Directions →
From the records below, copy each line in which the string "zodElements" occurs.

[[ Material provided open ]]

-- pv_equiv track=rewrite | github.com/Dalbizurez/ejercicios-lab | 2do Parcial/zodiaco_chino.py | zodiaco
-- ===== SOURCE A (Python) =====
-- def zodiaco(year):
--     signo = ""
--     elemento = ""
--     year = year%1900
--     match year%10:
--         case 4 | 5:
--             elemento = "madera"
--         case 6|7:
--             elemento = "fuego"
--         case 8|9:
--             elemento = "tierra"
--         case 0|1:
--             elemento = "metal"
--         case 2|3:
--             elemento = "agua"
--
-- # Quiza tambien puedo hacerlo con mod, pero ya lo hice asi, si me da tiempo pruebo
--     while year >= 36:
--         year -= 12
--     match year:
--         case 24:
--             signo = "rata"
--         case 25:
--             signo = "buey"
--         case 26:
--             signo = "tigre"
--         case 27:
--             signo = "conejo"
--         case 28:
--             signo = "dragon"
--         case 29:
--             signo = "serpiente"
--         case 30:
--             signo = "caballo"
--         case 31:
--             signo = "oveja"
--         case 32:
--             signo = "mono"
--         case 33:
--             signo = "gallo"
--         case 34:
--             signo = "perro"
--         case 35:
--             signo = "cerdo"
--     return signo, elemento
-- ===== SOURCE B (Python) =====
-- SIGNS = {24: "rata", 25: "buey", 26: "tigre", 27: "conejo", 28: "dragon",
--          29: "serpiente", 30: "caballo", 31: "oveja", 32: "mono",
--          33: "gallo", 34: "perro", 35: "cerdo"}
-- ELEMENTS = ("metal", "agua", "madera", "fuego", "tierra")
--
-- def zodiaco(year):
--     v = year % 1900
--     reduced = v if v < 36 else 24 + (v - 24) % 12
--     return SIGNS.get(reduced, ""), ELEMENTS[(v % 10) // 2]
-- ===== Notes on version B (the rewrite author's own statement) =====
-- stated objective: simpler
-- what changed: Replaces the repeated-subtraction while loop and the two long match statements with a closed-form modular reduction, a dict lookup for the sign and direct list indexing for the element.
import Mathlib
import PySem

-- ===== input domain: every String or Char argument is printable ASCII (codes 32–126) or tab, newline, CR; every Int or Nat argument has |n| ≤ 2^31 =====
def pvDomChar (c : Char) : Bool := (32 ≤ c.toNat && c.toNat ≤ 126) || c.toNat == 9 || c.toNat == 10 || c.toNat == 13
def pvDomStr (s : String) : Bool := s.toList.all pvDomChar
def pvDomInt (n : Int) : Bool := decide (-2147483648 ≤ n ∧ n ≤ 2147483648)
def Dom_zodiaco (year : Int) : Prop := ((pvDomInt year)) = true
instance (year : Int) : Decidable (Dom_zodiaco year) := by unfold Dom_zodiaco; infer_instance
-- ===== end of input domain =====

-- B replaces A's subtract-12 while loop and the two match statements by a closed-form
-- modular reduction, a dict lookup (sign) and direct list indexing (element); simpler, same values.

-- ===== PORT A =====
-- the 'while year >= 36: year -= 12' loop
def zodLoopA (y : Int) : Int :=
  if y ≥ 36 then zodLoopA (y - 12) else y
termination_by y.toNat
decreasing_by omega

def zodiaco (year : Int) : String × String :=
  let y := PySem.Int.mod year 1900
  let m := PySem.Int.mod y 10
  -- 'match year%10' transliterated as an if-chain in the same case order
  let elemento :=
    if m = 4 ∨ m = 5 then "madera"
    else if m = 6 ∨ m = 7 then "fuego"
    else if m = 8 ∨ m = 9 then "tierra"
    else if m = 0 ∨ m = 1 then "metal"
    else if m = 2 ∨ m = 3 then "agua"
    else ""                                    -- unreachable: no case matches ⇒ elemento stays ""
  let y2 := zodLoopA y
  -- 'match year' transliterated as an if-chain in the same case order
  let signo :=
    if y2 = 24 then "rata"
    else if y2 = 25 then "buey"
    else if y2 = 26 then "tigre"
    else if y2 = 27 then "conejo"
    else if y2 = 28 then "dragon"
    else if y2 = 29 then "serpiente"
    else if y2 = 30 then "caballo"
    else if y2 = 31 then "oveja"
    else if y2 = 32 then "mono"
    else if y2 = 33 then "gallo"
    else if y2 = 34 then "perro"
    else if y2 = 35 then "cerdo"
    else ""                                    -- no case matches ⇒ signo stays ""
  (signo, elemento)

-- ===== PORT B =====
def zodSigns : PySem.Dict Int String :=
  PySem.Dict.ofList
    [(24, "rata"), (25, "buey"), (26, "tigre"), (27, "conejo"), (28, "dragon"),
     (29, "serpiente"), (30, "caballo"), (31, "oveja"), (32, "mono"),
     (33, "gallo"), (34, "perro"), (35, "cerdo")]

def zodElements : List String := ["metal", "agua", "madera", "fuego", "tierra"]

def zodiaco_alt (year : Int) : String × String :=
  let v := PySem.Int.mod year 1900
  let reduced := if v < 36 then v else 24 + PySem.Int.mod (v - 24) 12
  (PySem.Dict.getD zodSigns reduced "",
   -- ELEMENTS[(v % 10) // 2]: the index is always in 0..4, so the tuple indexing never raises
   (PySem.List.pyGet? zodElements (PySem.Int.floordiv (PySem.Int.mod v 10) 2)).getD "")

-- ===== PRECONDITION & SPEC =====
def Spec_zodiaco (year : Int) (out : String × String) : Prop := out = zodiaco_alt year
instance (year : Int) (out : String × String) : Decidable (Spec_zodiaco year out) := by unfold Spec_zodiaco; infer_instance

-- ===== CLAIM (what is proved, stated in full; the proofs are below) =====
def Claim_equal_zodiaco : Prop := ∀ (year : Int), Dom_zodiaco year → Spec_zodiaco year (zodiaco year)

-- ===== LEMMAS AND PROOFS =====

-- A's while loop computes B's closed form
theorem zodLoopA_eq (y : Int) (h0 : 0 ≤ y) :
    zodLoopA y = if y < 36 then y else 24 + PySem.Int.mod (y - 24) 12 := by
  have hm : ∀ a : Int, PySem.Int.mod a 12 = a % 12 :=
    fun a => PySem.Int.mod_eq_emod_of_pos (by norm_num)
  induction y using zodLoopA.induct with
  | case1 y hge ih =>
    rw [zodLoopA, if_pos hge, ih (by omega)]
    rw [hm, hm]
    split_ifs <;> omega
  | case2 y hlt =>
    rw [zodLoopA, if_neg hlt, if_pos (by omega)]

-- ===== VERDICT (by name: the statement is the Claim_ definition above) =====
theorem zodiaco_spec : Claim_equal_zodiaco := by
  intro year _
  unfold Spec_zodiaco zodiaco zodiaco_alt
  simp only []
  set v := PySem.Int.mod year 1900 with hv
  have hv0 : 0 ≤ v := PySem.Int.mod_nonneg year (by norm_num)
  have hv1 : v < 1900 := PySem.Int.mod_lt year (by norm_num)
  rw [zodLoopA_eq v hv0]
  -- reduce the sign argument to a bounded variable r
  obtain ⟨r, hr⟩ : ∃ r, (if v < 36 then v else 24 + PySem.Int.mod (v - 24) 12) = r := ⟨_, rfl⟩
  have hr0 : 0 ≤ r := by
    rw [← hr]; split_ifs
    · exact hv0
    · have := PySem.Int.mod_nonneg (v - 24) (by norm_num : (0:Int) < 12); omega
  have hr1 : r < 36 := by
    rw [← hr]; split_ifs with h
    · exact h
    · have := PySem.Int.mod_lt (v - 24) (by norm_num : (0:Int) < 12); omega
  rw [hr]
  -- reduce the element argument to a bounded variable m
  obtain ⟨m, hmv⟩ : ∃ m, PySem.Int.mod v 10 = m := ⟨_, rfl⟩
  have hm0 : 0 ≤ m := hmv ▸ PySem.Int.mod_nonneg v (by norm_num)
  have hm1 : m < 10 := hmv ▸ PySem.Int.mod_lt v (by norm_num)
  rw [hmv]
  clear hr hmv hv hv0 hv1
  rw [Prod.mk.injEq]
  refine ⟨?_, ?_⟩
  · interval_cases r <;> decide
  · interval_cases m <;> decide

[[ Material provided closed ]]

Answer to the problem →
def zodElements : List String := ["metal", "agua", "madera", "fuego", "tierra"]
   (PySem.List.pyGet? zodElements (PySem.Int.floordiv (PySem.Int.mod v 10) 2)).getD "")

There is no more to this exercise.